What you will do = Scan the material and copy out each line where the word "over" occurs.

--- START ---

-- pv_equiv track=rewrite | github.com/Kirubhakaran78/OCR | OCR_python/pdf-extraction-project(29-09-2025)/extract_fullcontent_to_excel.py | extract_csv_like_block
-- ===== SOURCE A (Python) =====
-- def extract_csv_like_block(lines):
--     block = []
--     consec = 0
--     blocks = []
--     for ln in lines:
--         if ln.count(",") >= 1:
--             consec += 1
--             block.append(ln)
--         else:
--             if consec >= 2:
--                 blocks.append(block[:])
--             block = []
--             consec = 0
--     if consec >= 2:
--         blocks.append(block)
--     if blocks:
--         largest = max(blocks, key=len)
--         return "\n".join(largest)
--     return None
-- ===== SOURCE B (Python) =====
-- def extract_csv_like_block(lines):
--     # Phase 1: segment into maximal runs of comma-containing lines (two-pointer scan).
--     runs = []
--     i, n = 0, len(lines)
--     while i < n:
--         if "," in lines[i]:
--             j = i + 1
--             while j < n and "," in lines[j]:
--                 j += 1
--             runs.append(lines[i:j])
--             i = j
--         else:
--             i += 1
--     # Phase 2: keep the first run of length >= 2 that is strictly longer than the best so far.
--     best = None
--     for run in runs:
--         if len(run) >= 2 and (best is None or len(run) > len(best)):
--             best = run
--     return "\n".join(best) if best is not None else None
-- ===== Notes on version B (the rewrite author's own statement) =====
-- stated objective: alternative
-- what changed: A's single interleaved pass (mutable current-block/counter accumulating a list of qualifying blocks, then max(..., key=len)) is replaced by a two-phase algorithm: a two-pointer index scan that segments the input into maximal comma-runs as slices, then a separate first-longest selection fold with an explicit strict-> comparison.
import Mathlib
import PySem

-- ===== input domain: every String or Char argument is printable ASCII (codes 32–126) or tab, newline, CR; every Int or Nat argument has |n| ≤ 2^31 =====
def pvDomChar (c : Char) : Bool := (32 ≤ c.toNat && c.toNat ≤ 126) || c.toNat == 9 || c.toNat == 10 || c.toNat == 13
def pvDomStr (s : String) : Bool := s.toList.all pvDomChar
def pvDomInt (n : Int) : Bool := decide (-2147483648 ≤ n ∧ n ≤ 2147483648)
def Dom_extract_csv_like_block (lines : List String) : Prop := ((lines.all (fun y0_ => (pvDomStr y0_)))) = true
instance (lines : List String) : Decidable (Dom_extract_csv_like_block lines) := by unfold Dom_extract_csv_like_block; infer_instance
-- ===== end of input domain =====

-- B re-decomposes A's single interleaved accumulate-and-collect pass into two phases (a two-pointer
-- segmentation into maximal comma-runs, then a first-longest selection fold); same cost, alternative structure.

-- ===== PORT A =====
-- one fold step = one iteration of A's for-loop over (block, consec, blocks)
def aStep (s : List String × Int × List (List String)) (ln : String) :
    List String × Int × List (List String) :=
  if 1 ≤ PySem.Str.count ln "," then (s.1 ++ [ln], s.2.1 + 1, s.2.2)
  else (([] : List String), 0, if s.2.1 ≥ 2 then s.2.2 ++ [s.1] else s.2.2)

def extract_csv_like_block (lines : List String) : Option String :=
  let st := lines.foldl aStep (([] : List String), (0 : Int), ([] : List (List String)))
  let blocks := if st.2.1 ≥ 2 then st.2.2 ++ [st.1] else st.2.2
  if blocks.isEmpty then none
  else
    match PySem.List.max? blocks (fun b => PySem.List.len b) with  -- max(blocks, key=len): first maximal
    | some largest => some (PySem.Str.join "\n" largest)
    | none => none  -- unreachable: blocks nonempty

-- ===== PORT B =====
def bHasComma (s : String) : Bool := PySem.Str.isIn "," s

-- inner while loop: advance j while j < n and lines[j] contains a comma (j stays ≤ n, in range)
def bFindEnd (lines : List String) (n j : Nat) : Nat :=
  if j < n ∧ bHasComma (lines.getD j "") then bFindEnd lines n (j + 1) else j
termination_by n - j
decreasing_by omega

theorem bFindEnd_ge (lines : List String) (n j : Nat) : j ≤ bFindEnd lines n j := by
  rw [bFindEnd]
  split
  · have h2 := bFindEnd_ge lines n (j + 1)
    omega
  · exact Nat.le_refl j
termination_by n - j
decreasing_by omega

-- outer while loop of phase 1: collect the maximal comma-runs as slices lines[i:j]
def bSeg (lines : List String) (n i : Nat) : List (List String) :=
  if h : i < n then
    if bHasComma (lines.getD i "") then
      PySem.List.slice lines (some (i : Int)) (some ((bFindEnd lines n (i + 1)) : Int))
        :: bSeg lines n (bFindEnd lines n (i + 1))
    else bSeg lines n (i + 1)
  else []
termination_by n - i
decreasing_by
  · have : i + 1 ≤ bFindEnd lines n (i + 1) := bFindEnd_ge lines n (i + 1)
    omega
  · omega

-- phase 2: keep the first run of length ≥ 2 strictly longer than the best so far
def bSelStep (best : Option (List String)) (run : List String) : Option (List String) :=
  match best with
  | none => if 2 ≤ run.length then some run else none
  | some b => if 2 ≤ run.length ∧ b.length < run.length then some run else some b

def extract_csv_like_block_alt (lines : List String) : Option String :=
  let runs := bSeg lines lines.length 0
  match runs.foldl bSelStep none with
  | some best => some (PySem.Str.join "\n" best)
  | none => none

-- ===== PRECONDITION & SPEC =====
def Spec_extract_csv_like_block (lines : List String) (out : Option String) : Prop := out = extract_csv_like_block_alt lines
instance (lines : List String) (out : Option String) : Decidable (Spec_extract_csv_like_block lines out) := by unfold Spec_extract_csv_like_block; infer_instance

-- ===== CLAIM (what is proved, stated in full; the proofs are below) =====
def Claim_equal_extract_csv_like_block : Prop := ∀ (lines : List String), Dom_extract_csv_like_block lines → Spec_extract_csv_like_block lines (extract_csv_like_block lines)

-- ===== LEMMAS AND PROOFS =====

-- the two comma tests agree: count(",") >= 1  ↔  "," in s
-- acc only grows along count.go
theorem countGo_ge (sub : List Char) (fuel : Nat) (l : List Char) (acc : Nat) :
    acc ≤ PySem.Chars.count.go sub fuel l acc := by
  induction fuel generalizing l acc with
  | zero => simp [PySem.Chars.count.go]
  | succ f ih =>
    cases l with
    | nil => simp [PySem.Chars.count.go]
    | cons h t =>
      rw [PySem.Chars.count.go]
      split
      · exact le_trans (Nat.le_succ acc) (ih _ _)
      · exact ih _ _

-- count.go adds nothing exactly when sub occurs nowhere
theorem countGo_eq_iff (sub : List Char) (hsub : sub ≠ []) :
    ∀ (fuel : Nat) (l : List Char) (acc : Nat), l.length ≤ fuel →
    (PySem.Chars.count.go sub fuel l acc = acc ↔ ¬ sub <:+: l) := by
  intro fuel
  induction fuel with
  | zero =>
    intro l acc hl
    have hln : l = [] := List.eq_nil_of_length_eq_zero (by omega)
    subst hln
    simp [PySem.Chars.count.go, hsub]
  | succ f ih =>
    intro l acc hl
    cases l with
    | nil => simp [PySem.Chars.count.go, hsub]
    | cons x t =>
      rw [PySem.Chars.count.go, List.infix_cons_iff]
      split
      · rename_i hp
        constructor
        · intro hgo
          have := countGo_ge sub f (List.drop sub.length (x :: t)) (acc + 1)
          omega
        · intro hni
          exact absurd (Or.inl (List.isPrefixOf_iff_prefix.mp hp)) hni
      · rename_i hp
        rw [ih t acc (by simpa using hl)]
        have : ¬ sub <+: x :: t := fun h => hp (List.isPrefixOf_iff_prefix.mpr h)
        tauto

-- the two comma tests agree: count(",") >= 1  ↔  "," in s
theorem hasComma_eq (s : String) : (1 ≤ PySem.Str.count s ",") ↔ bHasComma s = true := by
  have hts : (",".toList : List Char) = [','] := by decide
  rw [bHasComma, PySem.Str.isIn_eq, PySem.Chars.isIn_iff_infix, hts, PySem.Str.count_eq, hts,
    PySem.Chars.count]
  rw [if_neg (by simp)]
  have hiff := countGo_eq_iff [','] (by simp) s.toList.length s.toList 0 (le_refl _)
  constructor
  · intro h1
    by_contra hni
    rw [← hiff] at hni
    omega
  · intro hin
    have : ¬ (PySem.Chars.count.go [','] s.toList.length s.toList 0 = 0) := by
      rw [hiff]; tauto
    omega

-- reference shape of the segmentation: maximal nonempty comma-runs, structurally
def runsAux (ls : List String) (cur : List String) : List (List String) :=
  match ls with
  | [] => if cur = [] then [] else [cur]
  | l :: t => if bHasComma l then runsAux t (cur ++ [l])
              else (if cur = [] then [] else [cur]) ++ runsAux t []

theorem runsAux_span (ls cur : List String) (h : cur ≠ []) :
    runsAux ls cur = (cur ++ ls.takeWhile bHasComma) :: runsAux (ls.dropWhile bHasComma) [] := by
  induction ls generalizing cur with
  | nil => simp [runsAux, h]
  | cons l t ih =>
    by_cases hc : bHasComma l = true
    · rw [runsAux, if_pos hc, ih (cur ++ [l]) (by simp), List.takeWhile_cons_of_pos hc,
        List.dropWhile_cons_of_pos hc]
      simp
    · rw [runsAux, if_neg hc, if_neg h, List.takeWhile_cons_of_neg (by simp [hc]),
        List.dropWhile_cons_of_neg (by simp [hc])]
      simp [runsAux, hc]

theorem bFindEnd_spec (lines : List String) (n j : Nat) (hn : n = lines.length) (hj : j ≤ n) :
    bFindEnd lines n j = j + ((lines.drop j).takeWhile bHasComma).length := by
  rw [bFindEnd]
  by_cases hj2 : j < n
  · have hjl : j < lines.length := by omega
    rw [List.drop_eq_getElem_cons hjl, List.getD_eq_getElem lines "" hjl]
    by_cases hc : bHasComma lines[j] = true
    · rw [if_pos ⟨hj2, hc⟩, bFindEnd_spec lines n (j + 1) hn (by omega),
        List.takeWhile_cons_of_pos hc]
      simp; omega
    · rw [if_neg (by simp [hc]), List.takeWhile_cons_of_neg (by simp [hc])]
      simp
  · have : lines.drop j = [] := by
      apply List.drop_eq_nil_of_le; omega
    rw [if_neg (by simp [hj2]), this]
    simp
termination_by n - j
decreasing_by omega

theorem bSeg_spec (lines : List String) (n i : Nat) (hn : n = lines.length) :
    bSeg lines n i = runsAux (lines.drop i) [] := by
  rw [bSeg]
  by_cases hi : i < n
  · have hil : i < lines.length := by omega
    rw [dif_pos hi, List.drop_eq_getElem_cons hil, List.getD_eq_getElem lines "" hil]
    by_cases hc : bHasComma lines[i] = true
    · rw [if_pos hc]
      have hj := bFindEnd_spec lines n (i + 1) hn (by omega)
      have hjge := bFindEnd_ge lines n (i + 1)
      set t := (lines.drop (i + 1)).takeWhile bHasComma with ht
      have hslice : PySem.List.slice lines (some (i : Int)) (some ((bFindEnd lines n (i + 1)) : Int))
          = lines[i] :: t := by
        rw [PySem.List.slice_natCast, List.drop_eq_getElem_cons hil, hj]
        have : i + 1 + t.length - i = t.length + 1 := by omega
        rw [this, List.take_succ_cons]
        congr 1
        have hpre : t <+: lines.drop (i + 1) := List.takeWhile_prefix bHasComma
        exact ((List.prefix_iff_eq_take.mp hpre)).symm
      have hdrop : lines.drop (bFindEnd lines n (i + 1)) = (lines.drop (i + 1)).dropWhile bHasComma := by
        rw [hj, ← List.drop_drop]
        conv_lhs => rw [show lines.drop (i+1) = t ++ (lines.drop (i+1)).dropWhile bHasComma from
          (List.takeWhile_append_dropWhile).symm]
        exact List.drop_left
      rw [hslice, bSeg_spec lines n (bFindEnd lines n (i + 1)) hn, hdrop,
        runsAux, if_pos hc]
      simp only [List.nil_append]
      rw [runsAux_span _ [lines[i]] (by simp)]
      simp [ht]
    · rw [if_neg hc, bSeg_spec lines n (i + 1) hn, runsAux, if_neg hc]
      simp
  · rw [dif_neg hi, List.drop_eq_nil_of_le (by omega)]
    simp [runsAux]
termination_by n - i
decreasing_by
  · have := bFindEnd_ge lines n (i + 1); omega
  · omega

-- A's fold (plus trailing flush) collects exactly the length-≥2 runs
theorem aFold_spec (lines : List String) (block : List String) (consec : Int)
    (blocks : List (List String)) (hc : consec = (block.length : Int)) :
    (let st := lines.foldl aStep (block, consec, blocks)
     if st.2.1 ≥ 2 then st.2.2 ++ [st.1] else st.2.2)
      = blocks ++ (runsAux lines block).filter (fun r => 2 ≤ r.length) := by
  induction lines generalizing block consec blocks with
  | nil =>
    simp only [List.foldl_nil, runsAux]
    by_cases hb : block = ([] : List String)
    · subst hb
      simp at hc
      simp [hc]
    · rw [if_neg hb]
      by_cases h2 : (2 : Int) ≤ consec
      · rw [if_pos h2]
        simp only [List.filter_cons, List.filter_nil]
        rw [if_pos (by simp; omega)]
      · rw [if_neg (by omega)]
        simp only [List.filter_cons, List.filter_nil]
        rw [if_neg (by simp; omega)]
        simp
  | cons l t ih =>
    simp only [List.foldl_cons, runsAux, aStep]
    by_cases hc2 : bHasComma l = true
    · rw [if_pos ((hasComma_eq l).mpr hc2), if_pos hc2]
      exact ih (block ++ [l]) (consec + 1) blocks (by simp [hc])
    · have hcnt : ¬ (1 ≤ PySem.Str.count l ",") := fun h => hc2 ((hasComma_eq l).mp h)
      rw [if_neg hcnt, if_neg hc2]
      rw [ih [] 0 _ (by simp)]
      rw [List.filter_append]
      by_cases hb : block = ([] : List String)
      · subst hb
        simp at hc
        rw [if_neg (by omega), if_pos rfl]
        simp
      · rw [if_neg hb]
        by_cases h2 : (2 : Int) ≤ consec
        · rw [if_pos h2]
          simp only [List.filter_cons, List.filter_nil]
          rw [if_pos (by simp; omega)]
          simp
        · rw [if_neg (by omega)]
          simp only [List.filter_cons, List.filter_nil]
          rw [if_neg (by simp; omega)]
          simp

-- B's selection fold over all runs = Python max-by-len fold over the length-≥2 runs
theorem bSel_spec (runs : List (List String)) (best : Option (List String)) :
    runs.foldl bSelStep best
      = (runs.filter (fun r => 2 ≤ r.length)).foldl
          (fun acc x => match acc with
            | none => some x
            | some m => if PySem.List.len m < PySem.List.len x then some x else some m) best := by
  induction runs generalizing best with
  | nil => simp
  | cons r t ih =>
    simp only [List.foldl_cons, List.filter_cons]
    by_cases h2 : 2 ≤ r.length
    · have hstep : bSelStep best r = (match best with
          | none => some r
          | some m => if PySem.List.len m < PySem.List.len r then some r else some m) := by
        cases best with
        | none => simp [bSelStep, h2]
        | some b =>
          simp only [bSelStep, PySem.List.len]
          by_cases hlt : b.length < r.length
          · rw [if_pos ⟨h2, hlt⟩, if_pos (by exact_mod_cast hlt)]
          · rw [if_neg (by tauto), if_neg (by exact_mod_cast hlt)]
      rw [if_pos (by simpa using h2), List.foldl_cons, ih (bSelStep best r), hstep]
    · have hstep : bSelStep best r = best := by
        cases best with
        | none => simp [bSelStep, h2]
        | some b => simp only [bSelStep]; rw [if_neg (by tauto)]
      rw [if_neg (by simpa using h2), hstep, ih best]

-- ===== VERDICT (by name: the statement is the Claim_ definition above) =====
theorem extract_csv_like_block_spec : Claim_equal_extract_csv_like_block := by
  intro lines _
  unfold Spec_extract_csv_like_block extract_csv_like_block extract_csv_like_block_alt
  have hseg : bSeg lines lines.length 0 = runsAux lines [] := by
    simpa using bSeg_spec lines lines.length 0 rfl
  have hA := aFold_spec lines [] 0 [] (by simp)
  simp only [List.nil_append] at hA
  simp only [hseg, bSel_spec]
  rw [hA]
  generalize (runsAux lines []).filter (fun r => 2 ≤ r.length) = B
  cases B with
  | nil => simp
  | cons b bs =>
    simp only [List.isEmpty_cons]
    rw [if_neg (by simp), PySem.List.max?]
    congr 1
    apply List.foldl_ext
    intro acc x _
    cases acc <;> rfl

--- END ---

Exercise result =
-- one fold step = one iteration of A's for-loop over (block, consec, blocks)
-- B's selection fold over all runs = Python max-by-len fold over the length-≥2 runs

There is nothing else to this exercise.